Exactly. For example, if someone with a low voice that perfectly fits their character spoke to me on the phone, I'd think, "Oh, I love this" (laughs).
So there are two types: those that depend on the TPO, and those that are unconditionally "What a great voice!"
Everyone is wondering how they can produce that "unconditionally good voice."
Correct Voice and Way of Speaking
Everyone has high ideals. A good voice is, after all, something influenced by talent.
But a "correct voice" is something anyone can do. Since the structure of the human body doesn't have that much individual variation, if you are conscious of points like the importance of the breath pathway and connecting the breath and voice by saying the first character clearly, everyone can produce a "correct voice."
Furthermore, in situations where you are trying to persuade people, the climax—as in music—is important. A way of speaking without a climax simply won't be listened to.
You mean bringing a peak to the way you speak?
Yes. After all, good music has a flow. It is often said that a beautiful melody repeats three times. Once, twice, and then it changes on the third time.

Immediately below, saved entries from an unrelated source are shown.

-- A's seen-set fold produces exactly B's stateless filter
theorem pv_loop (n : Int) (fuel : Nat) : ∀ (c : Int), 0 ≤ c →
    c + fuel = 2 ^ (pvEdges n).length →
    ∀ (sA : PySem.Set (List (List Int))) (out : List (List (List Int))),
    (∀ X, X ∈ sA ↔ ∃ b', 0 ≤ b' ∧ b' < c ∧ X = pvMK n (pvBuild n b')) →
    ((PySem.List.pyRange c ((2:Int) ^ (pvEdges n).length) 1).foldl
      (fun st bits =>
        if PySem.Set.contains st.1 (pvMK n (pvBuild n bits)) then st
        else (PySem.Set.add st.1 (pvMK n (pvBuild n bits)), st.2 ++ [pvBuild n bits]))
      (sA, out)).2
    = out ++ (PySem.List.pyRange c ((2:Int) ^ (pvEdges n).length) 1).filterMap
        (fun bits =>
          if (pvPerms n).all (fun p => decide (bits ≤ pvEncB n (pvEIdx n) bits p)) then
            some (pvMat n bits)
          else none) := by
  induction fuel with
  | zero =>
    intro c hc0 hce sA out hinv
    rw [PySem.List.pyRange_one_eq_nil (by omega)]
    simp
  | succ fuel ih =>
    intro c hc0 hce sA out hinv
    have hclt : c < 2 ^ (pvEdges n).length := by omega
    rw [PySem.List.pyRange_one_cons hclt, List.foldl_cons, List.filterMap_cons]
    have hmem : PySem.Set.contains sA (pvMK n (pvBuild n c)) = true ↔
        ∃ p ∈ pvPerms n, pvEncB n (pvEIdx n) c p < c := by
      rw [PySem.Set.contains_iff, hinv, ← pv_guard hc0 hclt]
      constructor
      · rintro ⟨b', h1, h2, h3⟩; exact ⟨b', h1, h2, h3.symm⟩
      · rintro ⟨b', h1, h2, h3⟩; exact ⟨b', h1, h2, h3.symm⟩
    have hall : ((pvPerms n).all (fun p => decide (c ≤ pvEncB n (pvEIdx n) c p)) = true) ↔
        ¬ ∃ p ∈ pvPerms n, pvEncB n (pvEIdx n) c p < c := by
      simp only [List.all_eq_true, decide_eq_true_eq]
      constructor
      · rintro h ⟨p, hp, hlt⟩
        exact absurd hlt (not_lt.mpr (h p hp))
      · intro h p hp
        by_contra hc
        exact h ⟨p, hp, by omega⟩
    by_cases hseen : ∃ p ∈ pvPerms n, pvEncB n (pvEIdx n) c p < c
    · rw [if_pos (hmem.mpr hseen), if_neg (fun h => (hall.mp h) hseen)]
      apply ih (c+1) (by omega) (by omega) sA out
      intro X
      rw [hinv]
      constructor
      · rintro ⟨b', h1, h2, h3⟩; exact ⟨b', h1, by omega, h3⟩
      · rintro ⟨b', h1, h2, h3⟩
        by_cases hbc : b' < c
        · exact ⟨b', h1, hbc, h3⟩
        · have hbceq : b' = c := by omega
          obtain ⟨b'', h4, h5, h6⟩ := (pv_guard hc0 hclt).mpr hseen
          exact ⟨b'', h4, h5, by rw [h3, hbceq, ← h6]⟩
    · rw [if_neg (fun h => hseen (hmem.mp h)), if_pos (hall.mpr hseen)]
      have hinv' : ∀ X, X ∈ PySem.Set.add sA (pvMK n (pvBuild n c)) ↔
          ∃ b', 0 ≤ b' ∧ b' < c + 1 ∧ X = pvMK n (pvBuild n b') := by
        intro X
        rw [PySem.Set.mem_add, hinv]
        constructor
        · rintro (⟨b', h1, h2, h3⟩ | h3)
          · exact ⟨b', h1, by omega, h3⟩
          · exact ⟨c, hc0, by omega, h3⟩
        · rintro ⟨b', h1, h2, h3⟩
          by_cases hbc : b' < c
          · exact Or.inl ⟨b', h1, hbc, h3⟩
          · exact Or.inr (by rw [h3, show b' = c by omega])
      rw [ih (c+1) (by omega) (by omega) _ _ hinv', pv_build_eq_mat]
      simp [List.append_assoc]

-- ===== VERDICT (by name: the statement is the Claim_ definition above) =====
theorem all_tournaments_canonical_spec : Claim_equal_all_tournaments_canonical := by
  intro n _
  unfold Spec_all_tournaments_canonical all_tournaments_canonical all_tournaments_canonical_alt
  have hpow0 : (0:Int) ≤ 2 ^ (pvEdges n).length := by positivity
  exact pv_loop n ((2:Int) ^ (pvEdges n).length).toNat 0 le_rfl (by omega)
    PySem.Set.empty []
    (by
      intro X
      constructor
      · intro h
        simp [PySem.Set.empty] at h
      · rintro ⟨b', h1, h2, _⟩
        omega)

Like "Sakura, sakura, yayoi no sora wa..." Apparently, this feels rhythmic.
Even in speeches, when executives give greetings, they often mention "three points regarding..."
I also think that as long as the vocal cords are healthy, the voice itself doesn't differ that much. It's really about resonance and how much good pressure you use to push out the breath. For persuasive politicians whose appeals stay in the heart, I feel that such "pressure" is strong.
In addition, from a vocal artist's perspective, nasal resonance is individual just like vocal cords, but a larger resonator provides better resonance for carrying in a large hall and results in a mellower sound.
So it's better to have a larger body.
Yes. The larger the resonance part, the better. Japanese women tend to be petite, so from a global perspective, the roles they can sing in operas and such are very limited. For example, Japanese people are often cast in roles like the soubrette, a lively young girl, or roles that only sing leggiero (light and graceful).
There is a wonderful young baritone, but I felt the sound and color were different from the role I had in mind. He can perform the role properly and has the character to sing it through, but when I talked to him, he said, "Actually, I used to be a tenor." He was told by a doctor that his "resonator is smaller than a normal baritone's."
So, even if he produces the low notes of a baritone, he can only use the resonator originally meant for the high notes of a tenor, so I felt the richness of the low notes was a bit lacking.
Vocal cords are sometimes compared to string instruments, but there are individual differences in the body part—strengths and weaknesses, so to speak.
The Secret of a "Carrying Voice"
There's a sense that for opera singers, a loud voice is everything, but music has pianissimo, and in fact, even if they aren't always singing loudly on stage, they can be heard clearly all the way to the back row of the audience. That's not about volume.
We call it a "carrying voice." What is considered not good is a voice that "rings nearby"—a voice so loud you want to cover your ears up close, but when heard from a distance in a large hall, you think, "Oh, it's not that much."
Conversely, there are voices that don't seem that loud up close, but even in a large hall with an orchestra, every single word can be heard clearly. I always wonder what the difference in those voices is.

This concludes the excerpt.